1.3 リアリズムと音楽性の相克:「語り」による止揚
視覚的リアリズム(眼)と聴覚的リズム(耳)という、近代小説に課せられた二つの相克する要求を、芥川はいかにして統合したのか。その解決策として彼が見出したのが、「語り手」の戦略的な活用であった 4。彼は夏目漱石の『吾輩は猫である』や『坊っちゃん』の持つ「軽妙な文章の調子」を高く評価していたが、この独特の調子は、まさに猫や「おれ」という特異な語り手の声によって生み出されている 4。

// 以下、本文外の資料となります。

-- pv_equiv track=rewrite | github.com/0choki0/algo | 프로그래머스/0/181883. 수열과 구간 쿼리 1/수열과 구간 쿼리 1.py | solution
-- ===== SOURCE A (Python) =====
-- def solution(arr, queries):
--     my_dict = {}
--     for i in range(len(arr)):
--         my_dict[i] = 0
--     for query in queries:
--         for i in range(query[0],query[1]+1):
--             my_dict[i] += 1
--     answer = []
--     temp = 0
--     for i in arr:
--         answer.append(i+my_dict[temp])
--         temp += 1
--     return answer
-- ===== SOURCE B (Python) =====
-- def solution(arr, queries):
--     n = len(arr)
--     diff = [0] * (n + 1)
--     for q in queries:
--         l, r = q[0], q[1]
--         if l <= r:
--             diff[l] += 1
--             diff[r + 1] -= 1
--     run = 0
--     answer = []
--     for x, d in zip(arr, diff):
--         run += d
--         answer.append(x + run)
--     return answer
-- ===== Notes on version B (the rewrite author's own statement) =====
-- stated objective: faster
-- what changed: Replaces the per-query walk over every index in [l,r] (dict of counters, O(sum of range lengths)) by a difference array with a running prefix sum, O(n+q).
import Mathlib
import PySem

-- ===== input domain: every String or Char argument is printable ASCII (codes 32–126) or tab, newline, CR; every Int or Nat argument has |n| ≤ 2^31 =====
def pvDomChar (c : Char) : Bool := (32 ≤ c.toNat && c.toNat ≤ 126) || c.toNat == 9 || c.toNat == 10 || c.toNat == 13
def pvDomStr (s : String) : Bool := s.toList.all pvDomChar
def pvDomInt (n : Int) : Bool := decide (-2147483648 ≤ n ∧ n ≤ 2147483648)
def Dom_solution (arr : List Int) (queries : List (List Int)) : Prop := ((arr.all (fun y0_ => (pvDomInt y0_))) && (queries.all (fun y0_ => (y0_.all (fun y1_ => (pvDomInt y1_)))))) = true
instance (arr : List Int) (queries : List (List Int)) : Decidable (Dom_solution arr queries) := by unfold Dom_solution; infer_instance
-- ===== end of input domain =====

-- B replaces A's per-query walk over every index of [l, r] (a dict of counters) by a
-- difference array with a running prefix sum; objective: faster (O(n+q) instead of O(n*q)).


-- ===== PORT A =====
-- 'query[0]' / 'query[1]' raise IndexError on queries shorter than 2 (PySem.List.pyGet? = none)
-- and 'my_dict[i] += 1' raises KeyError when i is not a key of my_dict; Pre_solution excludes
-- exactly those inputs. The port uses Dict.modify (exact whenever the key is present) and
-- leaves the dict unchanged on a missing query entry (never reached inside Pre_solution).
def solutionQueryStep (d : PySem.Dict Int Int) (query : List Int) : PySem.Dict Int Int :=
  match PySem.List.pyGet? query 0, PySem.List.pyGet? query 1 with
  | some q0, some q1 =>
      (PySem.List.pyRange q0 (q1 + 1)).foldl (fun d i => d.modify i 0 (· + 1)) d
  | _, _ => d

def solution (arr : List Int) (queries : List (List Int)) : List Int :=
  let myDict0 : PySem.Dict Int Int :=
    (PySem.List.pyRange 0 arr.length).foldl (fun d i => d.insert i 0) PySem.Dict.empty
  let myDict := queries.foldl solutionQueryStep myDict0
  (arr.foldl (fun (st : List Int × Int) i =>
      (st.1 ++ [i + myDict.getD st.2 0], st.2 + 1)) (([] : List Int), (0 : Int))).1

-- ===== PORT B =====
-- 'diff[i] += c': Python list indexing (negative indices wrap; out of range raises
-- IndexError = none, where the port leaves diff unchanged — Pre_solution-admitted runs
-- only ever reach in-range nonnegative indices).
def incAt (xs : List Int) (i : Int) (c : Int) : List Int :=
  match PySem.List.pyIdx? xs.length i with
  | some k => xs.set k (xs.getD k 0 + c)
  | none => xs

def solutionAltStep (diff : List Int) (q : List Int) : List Int :=
  match PySem.List.pyGet? q 0, PySem.List.pyGet? q 1 with
  | some l, some r =>
      if l ≤ r then incAt (incAt diff l 1) (r + 1) (-1) else diff
  | _, _ => diff

def solution_alt (arr : List Int) (queries : List (List Int)) : List Int :=
  let n := arr.length
  let diff := queries.foldl solutionAltStep (List.replicate (n + 1) (0 : Int))
  ((arr.zip diff).foldl (fun (st : List Int × Int) xd =>
      (st.1 ++ [xd.1 + (st.2 + xd.2)], st.2 + xd.2)) (([] : List Int), (0 : Int))).1

-- ===== PRECONDITION & SPEC =====
-- Exactly the inputs on which A returns: every query has at least two entries (else
-- IndexError) and, when its range [q0, q1] is nonempty, that range stays inside the
-- key set 0..len(arr)-1 of my_dict (else KeyError).
def Pre_solution (arr : List Int) (queries : List (List Int)) : Prop :=
  ∀ q ∈ queries, 2 ≤ q.length ∧
    (PySem.List.pyGetD q 0 0 ≤ PySem.List.pyGetD q 1 0 →
      0 ≤ PySem.List.pyGetD q 0 0 ∧ PySem.List.pyGetD q 1 0 < (arr.length : Int))
instance (arr : List Int) (queries : List (List Int)) : Decidable (Pre_solution arr queries) := by unfold Pre_solution; infer_instance

def pvWitness_solution : List Int × List (List Int) := ([3, 2, 4, 1], [[0, 2], [1, 3], [2, 1]])

def Spec_solution (arr : List Int) (queries : List (List Int)) (out : List Int) : Prop := out = solution_alt arr queries
instance (arr : List Int) (queries : List (List Int)) (out : List Int) : Decidable (Spec_solution arr queries out) := by unfold Spec_solution; infer_instance

-- ===== CLAIM (what is proved, stated in full; the proofs are below) =====
def Claim_equal_solution : Prop := ∀ (arr : List Int) (queries : List (List Int)), Dom_solution arr queries → Pre_solution arr queries → Spec_solution arr queries (solution arr queries)

-- ===== LEMMAS AND PROOFS =====

-- number of queries whose (present, nonempty) range [q0, q1] covers index j
def pvCnt (queries : List (List Int)) (j : Int) : Int :=
  (queries.map (fun q =>
    match PySem.List.pyGet? q 0, PySem.List.pyGet? q 1 with
    | some l, some r => if l ≤ j ∧ j ≤ r then (1 : Int) else 0
    | _, _ => 0)).sum

theorem nodup_pyRange_one (a b : Int) : (PySem.List.pyRange a b).Nodup := by
  unfold PySem.List.pyRange
  simp only [if_neg (by norm_num : (1:Int) ≠ 0)]
  refine List.Nodup.map ?_ (List.nodup_range)
  intro x y hxy
  simp only [one_mul, add_right_inj, Nat.cast_inj] at hxy
  exact hxy

theorem count_pyRange_one (a b j : Int) :
    (PySem.List.pyRange a b).count j = if a ≤ j ∧ j < b then 1 else 0 := by
  by_cases h : a ≤ j ∧ j < b
  · rw [List.count_eq_one_of_mem (nodup_pyRange_one a b) (PySem.List.mem_pyRange_one.mpr h), if_pos h]
  · rw [List.count_eq_zero_of_not_mem (by rw [PySem.List.mem_pyRange_one]; exact h), if_neg h]

-- the initialisation loop 'my_dict[i] = 0' keeps every getD-at-0 lookup equal to 0
theorem getD_foldl_insert_zero (l : List Int) (d : PySem.Dict Int Int) (j : Int)
    (h : d.getD j 0 = 0) : (l.foldl (fun d i => d.insert i (0 : Int)) d).getD j 0 = 0 := by
  induction l generalizing d with
  | nil => exact h
  | cons x xs ih =>
      refine ih _ ?_
      rw [PySem.Dict.getD_insert]
      split_ifs <;> [rfl; exact h]

-- A's query loop adds, at every key j, exactly the number of admitted ranges covering j
theorem getD_foldl_queryStep (queries : List (List Int)) (d : PySem.Dict Int Int) (j : Int) :
    (queries.foldl solutionQueryStep d).getD j 0 = d.getD j 0 + pvCnt queries j := by
  induction queries generalizing d with
  | nil => simp [pvCnt]
  | cons q qs ih =>
      rw [List.foldl_cons, ih]
      have hstep : (solutionQueryStep d q).getD j 0 = d.getD j 0 +
          (match PySem.List.pyGet? q 0, PySem.List.pyGet? q 1 with
           | some l, some r => if l ≤ j ∧ j ≤ r then (1 : Int) else 0
           | _, _ => 0) := by
        unfold solutionQueryStep
        cases h0 : PySem.List.pyGet? q 0 with
        | none => simp
        | some q0 =>
            cases h1 : PySem.List.pyGet? q 1 with
            | none => simp
            | some q1 =>
                simp only [PySem.Dict.getD_foldl_modify_add_one, count_pyRange_one]
                have : (q0 ≤ j ∧ j < q1 + 1) ↔ (q0 ≤ j ∧ j ≤ q1) := by omega
                rw [if_congr this rfl rfl]
                split_ifs <;> simp
      rw [hstep]
      simp only [pvCnt, List.map_cons, List.sum_cons]
      ring

-- A's output loop: append f(element, running index)
theorem foldl_append_idx (D : PySem.Dict Int Int) (xs : List Int) (acc : List Int) (t : Int) :
    (xs.foldl (fun (st : List Int × Int) i => (st.1 ++ [i + D.getD st.2 0], st.2 + 1)) (acc, t)).1
      = acc ++ xs.mapIdx (fun k x => x + D.getD (t + k) 0) := by
  induction xs generalizing acc t with
  | nil => simp
  | cons x xs ih =>
      rw [List.foldl_cons, ih, List.mapIdx_cons]
      have hfun : (fun (k : Nat) (x : Int) => x + D.getD (t + 1 + k) 0)
          = fun (k : Nat) (x : Int) => x + D.getD (t + (k + 1)) 0 := by
        funext k x; congr 2; ring
      simp [hfun]

theorem length_incAt (xs : List Int) (i : Int) (c : Int) : (incAt xs i c).length = xs.length := by
  unfold incAt
  cases PySem.List.pyIdx? xs.length i <;> simp

theorem incAt_of_inRange (xs : List Int) (i : Int) (c : Int) (h0 : 0 ≤ i)
    (h1 : i < (xs.length : Int)) : incAt xs i c = xs.set i.toNat (xs.getD i.toNat 0 + c) := by
  unfold incAt PySem.List.pyIdx?
  rw [if_pos h0, if_pos h1]

theorem sum_take_setAdd (xs : List Int) (i m : Nat) (c : Int) (h : i < xs.length) :
    ((xs.set i (xs.getD i 0 + c)).take m).sum = (xs.take m).sum + if i < m then c else 0 := by
  induction xs generalizing i m with
  | nil => simp at h
  | cons x xs ih =>
      cases i with
      | zero =>
          have h0 : (x :: xs).set 0 ((x :: xs).getD 0 0 + c) = (x + c) :: xs := by simp
          rw [h0]
          cases m with
          | zero => simp
          | succ m => simp [List.take_succ_cons]; ring
      | succ i =>
          have h0 : (x :: xs).set (i + 1) ((x :: xs).getD (i + 1) 0 + c)
              = x :: xs.set i (xs.getD i 0 + c) := by simp
          rw [h0]
          cases m with
          | zero => simp
          | succ m =>
              simp only [List.take_succ_cons, List.sum_cons,
                ih i m (by simpa using h)]
              split_ifs <;> omega

theorem sum_take_incAt (xs : List Int) (i : Int) (m : Nat) (c : Int) (h0 : 0 ≤ i)
    (h : i < (xs.length : Int)) :
    ((incAt xs i c).take m).sum = (xs.take m).sum + if i.toNat < m then c else 0 := by
  rw [incAt_of_inRange xs i c h0 h]
  exact sum_take_setAdd xs i.toNat m c (by omega)

theorem length_altStep (diff : List Int) (q : List Int) :
    (solutionAltStep diff q).length = diff.length := by
  unfold solutionAltStep
  cases PySem.List.pyGet? q 0 <;> cases PySem.List.pyGet? q 1
  case some.some => simp only []; split_ifs <;> simp [length_incAt]
  all_goals rfl

theorem length_foldl_altStep (queries : List (List Int)) (diff : List Int) :
    (queries.foldl solutionAltStep diff).length = diff.length := by
  induction queries generalizing diff with
  | nil => rfl
  | cons q qs ih =>
      rw [List.foldl_cons, ih, length_altStep]

-- B's difference array: the prefix sum up to index k accumulates pvCnt
theorem sum_take_foldl_altStep (n : Nat) (queries : List (List Int)) (diff : List Int)
    (hlen : diff.length = n + 1)
    (hq : ∀ q ∈ queries, 2 ≤ q.length ∧
      (PySem.List.pyGetD q 0 0 ≤ PySem.List.pyGetD q 1 0 →
        0 ≤ PySem.List.pyGetD q 0 0 ∧ PySem.List.pyGetD q 1 0 < (n : Int)))
    (k : Nat) :
    ((queries.foldl solutionAltStep diff).take (k + 1)).sum
      = (diff.take (k + 1)).sum + pvCnt queries (k : Int) := by
  induction queries generalizing diff with
  | nil => simp [pvCnt]
  | cons q qs ih =>
      have hqh := hq q (List.mem_cons_self ..)
      rw [List.foldl_cons,
        ih _ (by rw [length_altStep, hlen])
          (fun q hmem => hq q (List.mem_cons_of_mem _ hmem))]
      have hstep : ((solutionAltStep diff q).take (k + 1)).sum = (diff.take (k + 1)).sum +
          (match PySem.List.pyGet? q 0, PySem.List.pyGet? q 1 with
           | some l, some r => if l ≤ (k : Int) ∧ (k : Int) ≤ r then (1 : Int) else 0
           | _, _ => 0) := by
        unfold solutionAltStep
        cases h0 : PySem.List.pyGet? q 0 with
        | none => simp
        | some l =>
            cases h1 : PySem.List.pyGet? q 1 with
            | none => simp
            | some r =>
                have hl : PySem.List.pyGetD q 0 0 = l := by simp [PySem.List.pyGetD, h0]
                have hr : PySem.List.pyGetD q 1 0 = r := by simp [PySem.List.pyGetD, h1]
                simp only []
                by_cases hle : l ≤ r
                · have hbounds := hqh.2 (by rw [hl, hr]; exact hle)
                  rw [hl, hr] at hbounds
                  rw [if_pos hle]
                  rw [sum_take_incAt _ _ _ _ (by omega)
                      (by rw [length_incAt, hlen]; push_cast; omega),
                    sum_take_incAt _ _ _ _ (by omega) (by rw [hlen]; push_cast; omega)]
                  split_ifs <;> omega
                · rw [if_neg hle, if_neg (by omega)]; ring
      rw [hstep]
      simp only [pvCnt, List.map_cons, List.sum_cons]
      ring

-- B's output loop over zip(arr, diff): running prefix sum of diff added to each element
theorem foldl_zip_prefix (xs ds acc : List Int) (run : Int) (h : xs.length ≤ ds.length) :
    ((xs.zip ds).foldl (fun (st : List Int × Int) xd =>
        (st.1 ++ [xd.1 + (st.2 + xd.2)], st.2 + xd.2)) (acc, run)).1
      = acc ++ xs.mapIdx (fun k x => x + (run + (ds.take (k + 1)).sum)) := by
  induction xs generalizing ds acc run with
  | nil => simp
  | cons x xs ih =>
      cases ds with
      | nil => simp at h
      | cons d ds =>
          rw [List.zip_cons_cons, List.foldl_cons, ih _ _ _ (by simpa using h),
            List.mapIdx_cons]
          have hfun : (fun (k : Nat) (x : Int) => x + (run + d + (ds.take (k + 1)).sum))
              = fun (k : Nat) (x : Int) => x + (run + ((d :: ds).take (k + 1 + 1)).sum) := by
            funext k x
            rw [List.take_succ_cons, List.sum_cons]
            ring
          simp [hfun]

-- ===== VERDICT (by name: the statement is the Claim_ definition above) =====
theorem solution_spec : Claim_equal_solution := by
  intro arr queries _hdom hpre
  unfold Spec_solution solution solution_alt
  simp only []
  rw [foldl_append_idx, foldl_zip_prefix _ _ _ _
      (by rw [length_foldl_altStep, List.length_replicate]; omega)]
  simp only [List.nil_append]
  apply List.ext_getElem (by simp)
  intro i h1 h2
  simp only [List.getElem_mapIdx]
  rw [getD_foldl_queryStep, getD_foldl_insert_zero _ _ _ (by simp [PySem.Dict.getD_empty]),
    sum_take_foldl_altStep arr.length queries _ (by simp) hpre]
  have hrep : ((List.replicate (arr.length + 1) (0 : Int)).take (i + 1)).sum = 0 := by
    rw [List.take_replicate]
    simp
  rw [hrep]
  simp only [List.length_mapIdx] at h1
  ring_nf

この「語り手」という装置は、単なる物語の進行役以上の、極めて高度な文体的統合機能を果たしている。そのメカニズムは次のように解明できる。第一に、語り手の声は、本質的に一種の「パフォーマンス」である。「語り」という行為は、聞き手の存在を前提とし、特定の口調やリズムを内包する。これにより、文語の持つ音楽性、すなわち「耳」の要求が満たされる。第二に、この声は同時に、出来事や人物、情景を描写し、近代リアリズムが求める視覚的情報を提供する。これにより、「眼」の要求もまた満たされるのである。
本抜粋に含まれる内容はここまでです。